This is an updated version of a post from last year. Most of this still holds true, to it is very slightly edited for updated info.
Today a friend relayed to me a clickbait experience they had and asked me what the point of this was from an SEO perspective. The answer is kind of nuanced and kind of difficult. As Google gets better and better at indexing and understanding content, I’m hopeful they are better at weeding out clickbait stories, but right now it is just another way to take advantage of people and improve your statistics. As the name suggests, it gets you to click and then sadly usually wastes your time with something misleading or off-topic.
Mock Drafts are Pointless
It also got me to thinking about something else that pops up a lot this time of year and sort of grates on my nerves. Mock drafts, which are for the most part pointless, but a great form of clickbait in the sense that they tend to always get clicks and then read through to see that thing they wanted to see or see why this particular person doesn’t agree with what they were hoping to see. Sports fans are by definition fanatic about their team. Mock draft headlines suggesting that your team picks some particular player will tend to grab clicks and people read through to see if they agree or vehemently oppose. I suppose there is entertainment value to that, but in the end, mock drafts are pretty much all a waste of time. I’ve read them. I know. You never see anyone bragging that they correctly predicted the draft afterward. As far as I know, I have not seen it. Even the NCAA tournament tends to get a few people that accidentally pick all of the games and that is far more correct picks.
A study a few years ago about accuracy showed that two well-known national experts had at best predicted 25% of the first-round picks the prior year. That is pretty horrific. Mock drafts are pointless and are mostly just fun exercises for yourself. Why you would take any value from any of these “expert” picks I don’t know. You’d likely be just as accurate asking a friend or your uncle, and at least you would get some nice bonding time. National experts don’t have the level of knowledge of local teams to do a solid job and the local experts tend to not know what the other teams are going to do. At least local experts can tend to give you an idea of what players your team may be interested in, but they still don’t have any idea how the draft will play out. It has even gotten to the point where journalists feel like they have to do one, or they aren’t really taking part in the process. It is all pretty pointless.
But I digress. Why do we clickbait?
Getting People to Click and Also Stay
Getting people to click and visit your site has a lot of different types of value. First of all, advertising often is based on views and visitors, so in that sense, they don’t care if the visitor is happy with their experience. They just want the volume to get credit for ad views and potential ad clicks. The more the better in that sense.

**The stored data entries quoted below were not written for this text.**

-- pv_equiv track=rewrite | github.com/david-l-anderson-dlande/Sudoku_solver | Sudoku_recursion_caller.py | lists_reduce
-- ===== SOURCE A (Python) =====
-- def lists_reduce(current_row, current_column, current_block, dimension):
--     element_restrictions = []
--     used_list = []
--     used_list.extend(current_row)
--     used_list.extend(current_column)
--     used_list.extend(current_block)
--     for i in range(dimension**2):
--         if used_list.count(i+1) > 0:
--             element_restrictions.append(i+1)
--     return element_restrictions
-- ===== SOURCE B (Python) =====
-- def lists_reduce(current_row, current_column, current_block, dimension):
--     used = set(current_row) | set(current_column) | set(current_block)
--     return sorted(used & set(range(1, dimension**2 + 1)))
-- ===== Notes on version B (the rewrite author's own statement) =====
-- stated objective: faster
-- what changed: Instead of scanning every candidate 1..dimension^2 and running list.count over the concatenated lists for each candidate, B builds the set union of the three lists once, intersects it with set(range(1, dimension^2+1)) and sorts the result.
import Mathlib
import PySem

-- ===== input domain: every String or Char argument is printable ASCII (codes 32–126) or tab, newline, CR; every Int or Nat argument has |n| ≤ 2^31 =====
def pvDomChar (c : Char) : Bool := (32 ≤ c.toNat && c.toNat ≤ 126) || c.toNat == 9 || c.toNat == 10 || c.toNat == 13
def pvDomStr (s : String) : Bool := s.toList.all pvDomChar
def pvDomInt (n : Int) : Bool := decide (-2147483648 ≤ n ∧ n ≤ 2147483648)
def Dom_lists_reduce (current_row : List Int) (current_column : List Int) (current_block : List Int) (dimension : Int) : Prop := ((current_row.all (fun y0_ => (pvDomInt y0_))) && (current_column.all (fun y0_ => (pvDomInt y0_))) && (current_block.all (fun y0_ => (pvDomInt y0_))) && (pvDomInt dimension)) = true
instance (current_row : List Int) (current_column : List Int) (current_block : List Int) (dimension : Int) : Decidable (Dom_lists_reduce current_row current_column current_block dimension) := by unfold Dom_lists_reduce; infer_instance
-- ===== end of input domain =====

-- B replaces A's scan of every candidate 1..dimension^2 (with a list.count pass each) by one
-- set union of the three lists, intersected with the candidate range and sorted. (objective: simpler)

-- ===== PORT A =====
def lists_reduce (current_row : List Int) (current_column : List Int) (current_block : List Int) (dimension : Int) : List Int :=
  let used_list : List Int := ([] : List Int) ++ current_row ++ current_column ++ current_block
  (PySem.List.pyRange 0 (dimension ^ 2) 1).foldl
    (fun element_restrictions i =>
      if PySem.List.count used_list (i + 1) > 0 then element_restrictions ++ [i + 1]
      else element_restrictions) []

-- ===== PORT B =====
def lists_reduce_alt (current_row : List Int) (current_column : List Int) (current_block : List Int) (dimension : Int) : List Int :=
  let used : PySem.Set Int :=
    PySem.Set.union (PySem.Set.union (PySem.Set.ofList current_row) (PySem.Set.ofList current_column))
      (PySem.Set.ofList current_block)
  PySem.List.sorted (PySem.Set.inter used (PySem.Set.ofList (PySem.List.pyRange 1 (dimension ^ 2 + 1) 1)))
    (fun x => x) false

-- ===== PRECONDITION & SPEC =====
def Spec_lists_reduce (current_row : List Int) (current_column : List Int) (current_block : List Int) (dimension : Int) (out : List Int) : Prop := out = lists_reduce_alt current_row current_column current_block dimension
instance (current_row : List Int) (current_column : List Int) (current_block : List Int) (dimension : Int) (out : List Int) : Decidable (Spec_lists_reduce current_row current_column current_block dimension out) := by unfold Spec_lists_reduce; infer_instance

-- ===== CLAIM (what is proved, stated in full; the proofs are below) =====
def Claim_equal_lists_reduce : Prop := ∀ (current_row : List Int) (current_column : List Int) (current_block : List Int) (dimension : Int), Dom_lists_reduce current_row current_column current_block dimension → Spec_lists_reduce current_row current_column current_block dimension (lists_reduce current_row current_column current_block dimension)

-- ===== LEMMAS AND PROOFS =====

-- A's loop body uses a Prop-valued test, so PySem.List.foldl_append_if (Bool test) does not
-- apply syntactically; this is the same shape proved for A's exact ite.
lemma foldlA_shape (used : List Int) (l : List Int) (acc : List Int) :
    l.foldl (fun a i => if PySem.List.count used (i + 1) > 0 then a ++ [i + 1] else a) acc
      = acc ++ (l.filter (fun i => decide (PySem.List.count used (i + 1) > 0))).map (fun i => i + 1) := by
  induction l generalizing acc with
  | nil => simp
  | cons x xs ih =>
    by_cases hx : PySem.List.count used (x + 1) > 0
    · rw [List.foldl_cons, if_pos hx, ih, List.filter_cons, if_pos (by simpa using hx)]
      simp
    · rw [List.foldl_cons, if_neg hx, ih, List.filter_cons, if_neg (by simpa using hx)]

-- A's result is the filtered-shifted range.
lemma listsReduceA_eq_filter (r c b : List Int) (d : Int) :
    lists_reduce r c b d =
      ((PySem.List.pyRange 0 (d ^ 2) 1).filter
        (fun i => PySem.List.count (r ++ c ++ b) (i + 1) > 0)).map (fun i => i + 1) := by
  rw [show lists_reduce r c b d = (PySem.List.pyRange 0 (d ^ 2) 1).foldl
      (fun a i => if PySem.List.count (r ++ c ++ b) (i + 1) > 0 then a ++ [i + 1] else a) [] from rfl,
    foldlA_shape]
  simp

lemma listsReduceA_pairwise (r c b : List Int) (d : Int) :
    (lists_reduce r c b d).Pairwise (· < ·) := by
  rw [listsReduceA_eq_filter]
  exact (List.Pairwise.filter _ (PySem.List.pairwise_lt_pyRange_one 0 (d ^ 2))).map
    (fun i => i + 1) (by intro a b h; show a + 1 < b + 1; omega)

lemma listsReduceA_mem (r c b : List Int) (d : Int) (x : Int) :
    x ∈ lists_reduce r c b d ↔ (x ∈ r ∨ x ∈ c ∨ x ∈ b) ∧ 1 ≤ x ∧ x < d ^ 2 + 1 := by
  rw [listsReduceA_eq_filter]
  simp only [List.mem_map, List.mem_filter, PySem.List.mem_pyRange_one, decide_eq_true_eq,
    gt_iff_lt, PySem.List.count_eq, List.count_pos_iff, List.mem_append]
  constructor
  · rintro ⟨i, ⟨⟨h0, hlt⟩, hmem⟩, rfl⟩
    exact ⟨by tauto, by omega, by omega⟩
  · rintro ⟨hmem, h1, h2⟩
    exact ⟨x - 1, ⟨⟨by omega, by omega⟩, by simpa using by tauto⟩, by omega⟩

lemma listsReduceB_set_mem (r c b : List Int) (d : Int) (x : Int) :
    x ∈ PySem.Set.inter
        (PySem.Set.union (PySem.Set.union (PySem.Set.ofList r) (PySem.Set.ofList c))
          (PySem.Set.ofList b))
        (PySem.Set.ofList (PySem.List.pyRange 1 (d ^ 2 + 1) 1)) ↔
      (x ∈ r ∨ x ∈ c ∨ x ∈ b) ∧ 1 ≤ x ∧ x < d ^ 2 + 1 := by
  simp [PySem.Set.mem_inter, PySem.Set.mem_union, PySem.Set.mem_ofList,
    PySem.List.mem_pyRange_one, or_assoc]

theorem lists_reduce_spec_aux (r c b : List Int) (d : Int) :
    lists_reduce r c b d = lists_reduce_alt r c b d := by
  unfold lists_reduce_alt
  refine (PySem.List.sorted_eq_of_perm_of_pairwise_lt _ _ (fun x => x) ?_ ?_).symm
  · rw [List.perm_ext_iff_of_nodup (listsReduceA_pairwise r c b d).nodup
      (PySem.Set.nodup_inter _ _
        (PySem.Set.nodup_union _ _ (PySem.Set.nodup_union _ _ (PySem.Set.nodup_ofList r))))]
    intro x
    rw [listsReduceA_mem, listsReduceB_set_mem]
  · exact listsReduceA_pairwise r c b d

-- ===== VERDICT (by name: the statement is the Claim_ definition above) =====
theorem lists_reduce_spec : Claim_equal_lists_reduce := by
  intro r c b d _
  unfold Spec_lists_reduce
  exact lists_reduce_spec_aux r c b d
-- pv_equiv track=rewrite | github.com/mohammadfaiizan/ProjectI | DSA/Problem/Graph/09_Bipartite_Graphs_Matching/Advanced_Matching_Problems.py | capacity_constrained_matching
-- ===== SOURCE A (Python) =====
-- from typing import List, Dict, Set, Tuple, Optional
-- from collections import defaultdict, deque
--
-- def capacity_constrained_matching(edges: List[Tuple[int, int]],
--                                 left_capacities: List[int],
--                                 right_capacities: List[int]) -> List[Tuple[int, int]]:
--     """
--     Approach 8: Capacity Constrained Bipartite Matching
--
--     Each vertex can be matched to multiple vertices up to its capacity.
--
--     Time: O(V²E), Space: O(V + E)
--     """
--     # Build adjacency list
--     adj = defaultdict(list)
--     for u, v in edges:
--         adj[u].append(v)
--
--     # Track current matching count for each vertex
--     left_matched = [0] * len(left_capacities)
--     right_matched = [0] * len(right_capacities)
--
--     matching = []
--
--     def dfs(u: int, visited: Set[int]) -> bool:
--         for v in adj[u]:
--             if v not in visited:
--                 visited.add(v)
--
--                 # Check if v has capacity
--                 if right_matched[v] < right_capacities[v]:
--                     matching.append((u, v))
--                     left_matched[u] += 1
--                     right_matched[v] += 1
--                     return True
--
--                 # Try to find augmenting path through v's current matches
--                 # This would require more complex implementation
--                 # For simplicity, just check direct capacity
--
--     # Try to match each left vertex up to its capacity
--     for u in range(len(left_capacities)):
--         while left_matched[u] < left_capacities[u]:
--             visited = set()
--             if not dfs(u, visited):
--                 break  # No more augmenting paths
--
--     return matching
-- ===== SOURCE B (Python) =====
-- from typing import List, Tuple
-- from collections import defaultdict
--
-- def capacity_constrained_matching(edges: List[Tuple[int, int]],
--                                 left_capacities: List[int],
--                                 right_capacities: List[int]) -> List[Tuple[int, int]]:
--     # One greedy pass per left vertex: take min(remaining left, remaining right)
--     # copies of each edge at once, instead of rescanning the adjacency list per unit.
--     adj = defaultdict(list)
--     for u, v in edges:
--         adj[u].append(v)
--
--     right_rem = list(right_capacities)
--     matching = []
--     for u in range(len(left_capacities)):
--         rem = left_capacities[u]
--         for v in adj[u]:
--             if rem <= 0:
--                 break
--             take = min(rem, right_rem[v])
--             if take > 0:
--                 matching.extend([(u, v)] * take)
--                 right_rem[v] -= take
--                 rem -= take
--     return matching
-- ===== Notes on version B (the rewrite author's own statement) =====
-- stated objective: faster
-- what changed: A repeatedly re-runs a scan (dfs) over the left vertex's adjacency list, matching one unit per full rescan; B makes a single pass over each adjacency list, taking min(remaining left capacity, remaining right capacity) copies of each edge at once with a remaining-capacity array.
-- outside the precondition, e.g. on capacity_constrained_matching([(0, 0), (0, 5)], [1], [1]): A returns [(0, 0)], B returns [(0, 0)]
import Mathlib
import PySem
-- pv_equiv track=rewrite | github.com/pavel-zhur/ai-db | ai-frontend/src/ai_frontend/compiler.py | _extract_typescript_errors
-- ===== SOURCE A (Python) =====
-- def _extract_typescript_errors(output: str) -> str:
--     """Extract meaningful TypeScript errors from compiler output."""
--     lines = output.split("\n")
--     error_lines = []
--     in_error = False
--
--     for line in lines:
--         if "error TS" in line:
--             in_error = True
--             error_lines.append(line)
--         elif in_error and line.strip():
--             error_lines.append(line)
--         elif in_error and not line.strip():
--             in_error = False
--
--     if not error_lines:
--         # Return first 10 lines if no specific errors found
--         return "\n".join(lines[:10])
--
--     # Return up to 20 error lines
--     return "\n".join(error_lines[:20])
-- ===== SOURCE B (Python) =====
-- def _extract_typescript_errors(output: str) -> str:
--     """Extract meaningful TypeScript errors from compiler output (group-then-scan)."""
--     lines = output.split("\n")
--
--     # Phase 1: partition into maximal runs of non-blank lines.
--     runs = []
--     cur = []
--     for line in lines:
--         if line.strip():
--             cur.append(line)
--         else:
--             if cur:
--                 runs.append(cur)
--             cur = []
--     if cur:
--         runs.append(cur)
--
--     # Phase 2: in each run, emit everything from the first 'error TS' line on.
--     error_lines = []
--     for run in runs:
--         for i, line in enumerate(run):
--             if "error TS" in line:
--                 error_lines.extend(run[i:])
--                 break
--
--     if not error_lines:
--         return "\n".join(lines[:10])
--     return "\n".join(error_lines[:20])
-- ===== Notes on version B (the rewrite author's own statement) =====
-- stated objective: alternative
-- what changed: Replaces A's single-pass in_error state machine with a two-phase group-then-scan decomposition: first partition the lines into maximal blank-separated runs, then emit each run from its first 'error TS' line onward.
import Mathlib
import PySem

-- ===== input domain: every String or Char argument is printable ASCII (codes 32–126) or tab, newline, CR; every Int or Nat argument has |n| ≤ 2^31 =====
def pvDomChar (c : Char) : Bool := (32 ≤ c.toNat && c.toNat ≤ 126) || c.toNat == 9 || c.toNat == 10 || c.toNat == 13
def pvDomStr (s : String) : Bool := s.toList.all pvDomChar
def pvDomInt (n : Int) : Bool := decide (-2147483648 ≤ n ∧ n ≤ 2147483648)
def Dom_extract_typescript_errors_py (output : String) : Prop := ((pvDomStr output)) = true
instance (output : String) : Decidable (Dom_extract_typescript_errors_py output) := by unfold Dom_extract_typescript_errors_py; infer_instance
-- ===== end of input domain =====

-- B replaces A's flat in_error state machine by a group-then-scan decomposition
-- (partition into blank-separated runs, then emit each run from its first 'error TS' line);
-- objective: alternative (same cost), return value only.

-- ===== PORT A =====
-- the for-loop of A over `lines`, state = (error_lines, in_error)
def pvLoopA (lines : List String) (error_lines : List String) (in_error : Bool) : List String :=
  match lines with
  | [] => error_lines
  | line :: rest =>
    if PySem.Str.isIn "error TS" line then
      pvLoopA rest (error_lines ++ [line]) true
    else if in_error && !(PySem.Str.strip line == "") then
      pvLoopA rest (error_lines ++ [line]) in_error
    else if in_error && (PySem.Str.strip line == "") then
      pvLoopA rest error_lines false
    else
      pvLoopA rest error_lines in_error

def extract_typescript_errors_py (output : String) : String :=
  let lines := (PySem.Str.split? output "\n").getD []
  let error_lines := pvLoopA lines [] false
  if error_lines = [] then
    PySem.Str.join "\n" (PySem.List.slice lines none (some 10))
  else
    PySem.Str.join "\n" (PySem.List.slice error_lines none (some 20))

-- ===== PORT B =====
-- Phase 1 of B: partition `lines` into maximal runs of non-blank lines (state = cur, runs)
def pvRuns (lines : List String) (cur : List String) (runs : List (List String)) :
    List (List String) :=
  match lines with
  | [] => if cur = [] then runs else runs ++ [cur]
  | line :: rest =>
    if !(PySem.Str.strip line == "") then
      pvRuns rest (cur ++ [line]) runs
    else if cur = [] then
      pvRuns rest [] runs
    else
      pvRuns rest [] (runs ++ [cur])

-- Phase 2 inner loop of B: `for i, line in enumerate(run): if "error TS" in line: run[i:]; break`
def pvScan (run : List String) : List String :=
  match run with
  | [] => []
  | line :: rest => if PySem.Str.isIn "error TS" line then line :: rest else pvScan rest

def extract_typescript_errors_py_alt (output : String) : String :=
  let lines := (PySem.Str.split? output "\n").getD []
  let runs := pvRuns lines [] []
  let error_lines := runs.foldl (fun acc run => acc ++ pvScan run) []
  if error_lines = [] then
    PySem.Str.join "\n" (PySem.List.slice lines none (some 10))
  else
    PySem.Str.join "\n" (PySem.List.slice error_lines none (some 20))

-- ===== PRECONDITION & SPEC =====
def Spec_extract_typescript_errors_py (output : String) (out : String) : Prop := out = extract_typescript_errors_py_alt output
instance (output : String) (out : String) : Decidable (Spec_extract_typescript_errors_py output out) := by unfold Spec_extract_typescript_errors_py; infer_instance

-- ===== CLAIM (what is proved, stated in full; the proofs are below) =====
def Claim_equal_extract_typescript_errors_py : Prop := ∀ (output : String), Dom_extract_typescript_errors_py output → Spec_extract_typescript_errors_py output (extract_typescript_errors_py output)

-- ===== LEMMAS AND PROOFS =====

-- A line containing "error TS" is not blank (its 'e' is not whitespace)
theorem pv_ts_not_blank (l : String) (h : PySem.Str.isIn "error TS" l = true) :
    (PySem.Str.strip l == "") = false := by
  rw [PySem.Str.isIn_iff_infix] at h
  by_contra hb
  simp only [Bool.not_eq_false, beq_iff_eq] at hb
  -- strip l = "" → all chars whitespace
  have hall : ∀ c ∈ l.toList, PySem.Chars.isspace c = true := by
    intro c hc
    have hnil : PySem.Chars.strip l.toList = [] := by
      have := congrArg String.toList hb
      simpa [PySem.Str.strip] using this
    unfold PySem.Chars.strip PySem.Chars.rstrip PySem.Chars.lstrip at hnil
    have h2 : List.dropWhile PySem.Chars.isspace (List.dropWhile PySem.Chars.isspace l.toList).reverse = [] :=
      List.reverse_eq_nil_iff.mp hnil
    have h3 := List.dropWhile_eq_nil_iff.mp h2
    have : c ∈ List.takeWhile PySem.Chars.isspace l.toList ∨ c ∈ List.dropWhile PySem.Chars.isspace l.toList := by
      rw [← List.mem_append, List.takeWhile_append_dropWhile]; exact hc
    rcases this with h4 | h4
    · exact List.mem_takeWhile_imp h4
    · exact h3 c (List.mem_reverse.mpr h4)
  have he : 'e' ∈ l.toList := by
    have := h.sublist.mem (a := 'e')
    apply this; decide
  have := hall 'e' he
  simp [PySem.Chars.isspace] at this

-- accumulator laws for the two loops
theorem pvLoopA_acc (lines : List String) (acc : List String) (b : Bool) :
    pvLoopA lines acc b = acc ++ pvLoopA lines [] b := by
  induction lines generalizing acc b with
  | nil => simp [pvLoopA]
  | cons l rest ih =>
    simp only [pvLoopA]
    split_ifs with h1 h2 h3
    · rw [ih (acc ++ [l]), ih ([] ++ [l])]; simp
    · rw [ih (acc ++ [l]), ih ([] ++ [l])]; simp
    · rw [ih acc]
    · rw [ih acc]

theorem pvRuns_acc (lines cur : List String) (runs : List (List String)) :
    pvRuns lines cur runs = runs ++ pvRuns lines cur [] := by
  induction lines generalizing cur runs with
  | nil => simp [pvRuns]; split_ifs <;> simp
  | cons l rest ih =>
    simp only [pvRuns]
    split_ifs with h1 h2
    · rw [ih (cur ++ [l]) runs]
    · rw [ih [] runs]
    · rw [ih [] (runs ++ [cur]), ih [] ([] ++ [cur])]; simp

theorem pv_fold_scan (rs : List (List String)) (acc : List String) :
    rs.foldl (fun a r => a ++ pvScan r) acc = acc ++ rs.flatMap pvScan := by
  induction rs generalizing acc with
  | nil => simp
  | cons r rs ih => simp [List.foldl_cons, ih, List.flatMap_cons]

-- pvScan over a run extended by one non-blank line
theorem pvScan_append_singleton (cur : List String) (l : String) :
    pvScan (cur ++ [l]) =
      if cur.any (fun x => PySem.Str.isIn "error TS" x) then pvScan cur ++ [l]
      else if PySem.Str.isIn "error TS" l then [l] else [] := by
  induction cur with
  | nil => simp [pvScan]
  | cons c cur ih =>
    simp only [List.cons_append, pvScan, List.any_cons]
    by_cases hc : PySem.Str.isIn "error TS" c = true
    · simp only [hc, Bool.true_or, if_true, List.cons_append]
    · simp only [Bool.not_eq_true] at hc
      simp only [hc, Bool.false_or, Bool.false_eq_true, if_false, ih]

theorem pvScan_nil_of_no_ts (cur : List String)
    (h : cur.any (fun x => PySem.Str.isIn "error TS" x) = false) : pvScan cur = [] := by
  induction cur with
  | nil => rfl
  | cons c cur ih =>
    simp only [List.any_cons, Bool.or_eq_false_iff] at h
    simp only [pvScan, h.1, Bool.false_eq_true, if_false]
    exact ih h.2

-- main bridge: B's run processing equals A's state machine (state = 'cur run so far')
theorem pv_main (lines : List String) (cur : List String) :
    (pvRuns lines cur []).flatMap pvScan =
      pvScan cur ++ pvLoopA lines [] (cur.any (fun x => PySem.Str.isIn "error TS" x)) := by
  induction lines generalizing cur with
  | nil =>
    simp only [pvRuns, pvLoopA]
    split_ifs with h
    · subst h; simp [pvScan]
    · simp [pvScan]
  | cons l rest ih =>
    simp only [pvRuns, pvLoopA]
    by_cases hts : PySem.Str.isIn "error TS" l = true
    · -- line contains "error TS": it is not blank, run continues, A starts/stays emitting
      have hnb := pv_ts_not_blank l hts
      simp only [hts, if_true, hnb, Bool.not_false, if_true]
      rw [ih (cur ++ [l]), pvScan_append_singleton, pvLoopA_acc rest ([] ++ [l]) true]
      simp only [List.any_append, List.any_cons, List.any_nil, hts, Bool.true_or, Bool.or_false,
        Bool.or_true, List.nil_append]
      by_cases hc : cur.any (fun x => PySem.Str.isIn "error TS" x) = true
      · simp only [hc, if_true, List.append_assoc]
      · simp only [Bool.not_eq_true] at hc
        simp only [hc, Bool.false_eq_true, if_false, if_true,
          pvScan_nil_of_no_ts cur hc, List.nil_append]
    · simp only [Bool.not_eq_true] at hts
      simp only [hts, Bool.false_eq_true, if_false]
      by_cases hb : (PySem.Str.strip l == "") = true
      · -- blank line: the run (if any) closes, A stops emitting
        simp only [hb, Bool.not_true, Bool.false_eq_true, if_false, Bool.and_false, Bool.and_true]
        by_cases hc0 : cur = []
        · subst hc0
          simp only [if_true, List.any_nil, Bool.false_eq_true, if_false]
          rw [ih []]
          rfl
        · simp only [hc0, if_false]
          rw [pvRuns_acc rest [] ([] ++ [cur])]
          simp only [List.nil_append, List.flatMap_append, List.flatMap_cons, List.flatMap_nil]
          rw [ih []]
          simp only [List.append_nil, List.any_nil, pvScan]
          by_cases hc : cur.any (fun x => PySem.Str.isIn "error TS" x) = true
          · simp only [hc, if_true, List.nil_append]
          · simp only [Bool.not_eq_true] at hc
            simp only [hc, Bool.false_eq_true, if_false, pvScan_nil_of_no_ts cur hc,
              List.nil_append]
      · -- non-blank line without "error TS": run continues, A emits iff already in_error
        simp only [Bool.not_eq_true] at hb
        simp only [hb, Bool.not_false, if_true, Bool.and_true, Bool.and_false, Bool.false_eq_true,
          if_false]
        rw [ih (cur ++ [l]), pvScan_append_singleton]
        simp only [List.any_append, List.any_cons, List.any_nil, hts, Bool.false_eq_true, if_false,
          Bool.or_false]
        by_cases hc : cur.any (fun x => PySem.Str.isIn "error TS" x) = true
        · rw [pvLoopA_acc rest ([] ++ [l])]
          simp only [hc, if_true, List.nil_append, List.append_assoc]
        · simp only [Bool.not_eq_true] at hc
          simp only [hc, Bool.false_eq_true, if_false, pvScan_nil_of_no_ts cur hc,
            List.nil_append]

-- ===== VERDICT (by name: the statement is the Claim_ definition above) =====
theorem extract_typescript_errors_py_spec : Claim_equal_extract_typescript_errors_py := by
  intro output _
  have h := pv_main ((PySem.Str.split? output "\n").getD []) []
  simp only [pvScan, List.any_nil, Bool.false_eq_true, if_false, List.nil_append] at h
  show extract_typescript_errors_py output = extract_typescript_errors_py_alt output
  simp only [extract_typescript_errors_py, extract_typescript_errors_py_alt,
    pv_fold_scan, List.nil_append, h]
lemma alt_nonpos (d : List (String × Int)) (hs : (d.map (fun p => p.2)).sum ≤ 0) :
    convert_counter_to_message_alt d = "" := by
  unfold convert_counter_to_message_alt
  rw [if_pos hs]

lemma alt_cons (k0 : String) (c0 : Int) (rest : List (String × Int))
    (hs : ((((k0, c0) :: rest).map (fun p => p.2)).sum > 0)) :
    convert_counter_to_message_alt ((k0, c0) :: rest)
      = "\n" ++ (fmt (k0, c0) ++ rest_fragment rest) ++ " detected in the scene." := by
  unfold convert_counter_to_message_alt
  rw [if_neg (by omega)]
  obtain ⟨hne, hjoin, -⟩ := fold_inv rest
  show PySem.Str.join "" (((rest.reverse.foldl
      (fun (st : List String × Bool) kc =>
        (st.1 ++ [PySem.Int.toStr kc.2 ++ " " ++ kc.1, if st.2 then " and " else ", "], false))
      ([" detected in the scene."], true)).1 ++ [PySem.Int.toStr c0 ++ " " ++ k0, "\n"]).reverse) = _
  rw [List.reverse_append]
  simp only [List.reverse_cons, List.reverse_nil, List.nil_append, List.cons_append]
  rw [str_join_nil_cons _ _ (by simp), str_join_nil_cons _ _ (by simpa using hne), hjoin]
  simp [fmt, String.append_assoc]

lemma pyDictGet_getElem (d : List (String × Int)) (hnd : (d.map Prod.fst).Nodup)
    (i : Nat) (h : i < d.length) : pyDictGet d d[i].1 = d[i].2 := by
  induction d generalizing i with
  | nil => simp at h
  | cons p tl ih =>
    cases i with
    | zero => simp [pyDictGet]
    | succ j =>
      have hj : j < tl.length := by simpa using h
      have hne : p.1 ≠ tl[j].1 := by
        simp only [List.map_cons, List.nodup_cons] at hnd
        intro he
        exact hnd.1 (he ▸ (List.mem_map.mpr ⟨tl[j], List.getElem_mem hj, rfl⟩))
      have htl := ih (by simpa using hnd.of_cons) j hj
      simp only [List.getElem_cons_succ]
      simp only [pyDictGet, List.find?_cons] at htl ⊢
      rw [show (p.1 == tl[j].1) = false by simpa using hne]
      exact htl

If a site owner is willing to take that risk to potentially leave a bad taste in their user’s mouth to remember that they provided a bad experience, I understand that to some extent. In many cases, people don’t even remember the brand or the specific site when they click these stories, so you’d have to upset them quite a few times before I think it would truly set in that they don’t like your site. You can exclude certain sites from your news feeds, but many don’t even know how or care to do things like that. They just Google. Which gets us to the tough part.
If a site gets you to click on a search result and then gets you to stay, Google is likely to view that as a successful search experience, actually potentially improving their SEO. If a site gets you to not only click through, but to stay for a while, and not go back and do another search or a different result, they appear to be a good answer to your query. By burying the outcome from their headline deep enough into their page, or even into a slideshow to get you to keep clicking through their site, they are tricking you and Google into thinking they are a good site. We hope Google gets better at weeding these out in the future.
Teach Google Not To Reward It
In the meantime, I beg you to just click back when you see a slideshow site when you click through (unless you really want to see a slideshow) or if you recognize it as clickbait right away. Click back and choose something real as quickly as you can. They will still get credit for the view for their advertisers, but they will at least not appear to be a good answer to the query in the Google algorithm. Help teach the algorithm to push this clickbait down the rankings.
Mock Drafts are Pointless
Finally, just don’t read any mock drafts, please. Go to your local team site and read their articles on potential targets so you know what they might be looking at, but don’t read the other stuff. There is a lot of helpful content out there covering these prospects and your team’s needs. You’ll be better off and can spend your time doing something of value.
If you are a business that isn’t just trying to get readers, stay clear of clickbait altogether. In the end, your customers remember unique and helpful content that helps them better understand your offerings and how to solve their problems. The Google updates of 2022 have strongly pushed us toward better, more helpful content. But some areas like mock drafts and celebrity gossip actually have enough demand on their own to still give a driver for people to create useless content. Always err on the side of being helpful, not just getting a click.